Why is the black word white background favoured over white word black background??

  • 3
    Apart from the shedload of ink? Jan 29, 2014 at 17:57

4 Answers 4


What are the possible reasons that books were designed this way

This history of publishing goes back to manuscripts. Monks would use calligraphy to replicate the text from one book into a new book. It was likely impractical to die parchment and impractical to create a white ink.

That was followed by the era of moveable type. Again, it was likely still impractical to have black paper and a truly opaque, white ink.

Which leads us today, with offset printing and digital printing. Again, it's still impractical to have died paper and white, opaque inks and toners...as well as impractical to print in reverse, as it would simply take too much ink and be difficult for most printers to handle.

It's not so much a UX issues as an issue of practical implementation.

Further to all of that, a black page would make taking notes difficult, would prohibit easy highlighting, would be difficult to read in low light, etc, etc.

However, we now have eBooks. And now it's finally practical.
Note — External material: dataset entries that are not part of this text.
theorem decomp : ∀ X : Nat, 0 < X →
    ∃ t m h, 0 < m ∧ X = 2^(t+m+1)*h + (2^m - 1)*2^t := by
  intro X
  induction X using Nat.strong_induction_on with
  | _ X ih =>
    intro hX
    rcases Nat.even_or_odd X with he | ho
    · -- X even: decompose X/2 and shift
      obtain ⟨c, hc⟩ := he
      obtain ⟨t, m, h, hm, hY⟩ := ih (X/2) (by omega) (by omega)
      exact ⟨t+1, m, h, hm, by
        rw [show X = 2*(X/2) by omega, hY]; ring⟩
    · -- X odd
      have hX2 : X = 2*(X/2) + 1 := by rcases ho with ⟨c, hc⟩; omega
      rcases Nat.even_or_odd (X/2) with he2 | ho2
      · -- X ≡ 1 mod 4 : t=0, m=1
        refine ⟨0, 1, X/4, by omega, ?_⟩
        have : X % 4 = 1 := by rcases he2 with ⟨c, hc⟩; omega
        simp; omega
      · -- trailing ones extend
        have hY : 0 < X/2 := by rcases ho2 with ⟨c, hc⟩; omega
        obtain ⟨t, m, h, hm, hdec⟩ := ih (X/2) (by omega) hY
        have ht : t = 0 := by
          by_contra hne
          have : X/2 = 2^(t+m+1)*h + (2^m - 1)*2^t := hdec
          have h2 : 2 ∣ X/2 := by
            have e1 : 2^(t+m+1) = 2*2^(t+m) := by ring
            have e2 : 2^t = 2*2^(t-1) := by
              rw [← pow_succ']; congr 1; omega
            rw [this, e1, e2]; exact ⟨2^(t+m)*h + (2^m-1)*2^(t-1), by ring⟩
          rcases ho2 with ⟨c, hc⟩; omega
        refine ⟨0, m+1, h, by omega, ?_⟩
        subst ht
        have h1 : 0 < 2^m := Nat.two_pow_pos m
        have e1 : 2^(0+(m+1)+1)*h = 2*(2^(0+m+1)*h) := by ring
        have e2 : (2^(m+1) - 1)*2^0 = 2*((2^m - 1)*2^0) + 1 := by
          have : 2^(m+1) = 2*2^m := by ring
          simp; omega
        rw [e1, e2]
        rw [hdec] at hX2
        omega

theorem odd_and_pred (u : Nat) : (2*u+1) &&& (2*u) = 2*u := by
  apply Nat.eq_of_testBit_eq; intro i
  rw [Nat.testBit_and]
  cases i with
  | zero => simp [Nat.testBit_zero]
  | succ j => simp [Nat.testBit_add_one, Nat.mul_add_div]

theorem shift_and (t a b c : Nat) (hc : c < 2^t) :
    (2^t*a) &&& (2^t*b + c) = 2^t*(a &&& b) := by
  apply Nat.eq_of_testBit_eq; intro j
  rw [Nat.testBit_and, Nat.testBit_two_pow_mul, Nat.testBit_two_pow_mul,
    Nat.testBit_two_pow_mul_add _ hc]
  by_cases h : j < t
  · simp [h, Nat.not_le.mpr h]
  · simp [h, Nat.not_lt.mp h, Nat.testBit_and]

theorem shift_xor (t a b : Nat) : (2^t*a) ^^^ (2^t*b) = 2^t*(a ^^^ b) := by
  apply Nat.eq_of_testBit_eq; intro j
  rw [Nat.testBit_xor, Nat.testBit_two_pow_mul, Nat.testBit_two_pow_mul,
    Nat.testBit_two_pow_mul]
  by_cases h : j < t
  · have h' : ¬ t ≤ j := by omega
    simp [h']
  · have h' : t ≤ j := by omega
    simp [h']

theorem or_disjoint (j s a : Nat) (hs : s < 2^j) : s ||| (2^j*a) = 2^j*a + s := by
  apply Nat.eq_of_testBit_eq; intro i
  rw [Nat.testBit_or, Nat.testBit_two_pow_mul,
    show 2^j*a + s = 2^j*a + s from rfl, Nat.testBit_two_pow_mul_add _ hs]
  by_cases h : i < j
  · simp [h]
  · have : s.testBit i = false :=
      Nat.testBit_eq_false_of_lt (lt_of_lt_of_le hs (Nat.pow_le_pow_right (by norm_num) (by omega)))
    simp [h, this, (by omega : i ≥ j)]

theorem xor_low (m g : Nat) :
    (2^m*(2*g) + (2^m - 1)) ^^^ (2^m*(2*g+1)) = 2^(m+1) - 1 := by
  apply Nat.eq_of_testBit_eq; intro i
  have h1 : (0:Nat) < 2^m := Nat.two_pow_pos m
  rw [Nat.testBit_xor, Nat.testBit_two_pow_mul_add _ (by omega),
    Nat.testBit_two_pow_mul, Nat.testBit_two_pow_sub_one, Nat.testBit_two_pow_sub_one]
  rcases Nat.lt_trichotomy i m with hi | hi | hi
  · have h2 : ¬ m ≤ i := by omega
    simp [hi, h2, (by omega : i < m + 1)]
  · subst hi
    have h3 : ¬ i < i := by omega
    simp [(by omega : i < i + 1)]
  · have e : (2*g+1).testBit (i - m) = (2*g).testBit (i - m) := by
      rw [show i - m = (i - m - 1) + 1 by omega, Nat.testBit_add_one, Nat.testBit_add_one]
      congr 1; omega
    have h4 : ¬ i < m := by omega
    have h5 : ¬ i ≤ m := by omega
    simp [h4, h5, (by omega : m ≤ i), e]

theorem lowbit (t B : Nat) (hB : B % 2 = 1) :
    (2^t*B) - ((2^t*B) &&& (2^t*B - 1)) = 2^t := by
  have h1 : (0:Nat) < 2^t := Nat.two_pow_pos t
  have hB1 : 0 < B := by omega
  have e1 : 2^t*B - 1 = 2^t*(B-1) + (2^t - 1) := by
    have : 2^t*B = 2^t*(B-1) + 2^t := by
      rw [Nat.mul_sub, mul_one]
      have : 2^t ≤ 2^t*B := Nat.le_mul_of_pos_right _ hB1
      omega
    omega
  rw [e1, shift_and t B (B-1) (2^t-1) (by omega)]
  obtain ⟨u, hu⟩ : ∃ u, B = 2*u+1 := ⟨B/2, by omega⟩
  subst hu
  rw [show 2*u+1-1 = 2*u by omega, odd_and_pred]
  have e2 : 2^t*(2*u+1) = 2^t*(2*u) + 2^t := by ring
  omega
And, as such, it's now typically an option on most eBook readers and tablets.

  • @CodeMaverick that is true of projected light (a screen) but paper is reflective light. A mostly black page isn't going to reflect as much light to generate enough contrast in low-light situations.
    – DA01
    Jan 29, 2014 at 21:06

Cost : It is cheaper to print black words on white paper then it is to print white words on black paper ( Intiution , feel free to cite sources to agree or disagree with me )

Legacy : Readers are used to reading books of black words with white background


White on black provides higher contrast (America Association for the Blind) references this.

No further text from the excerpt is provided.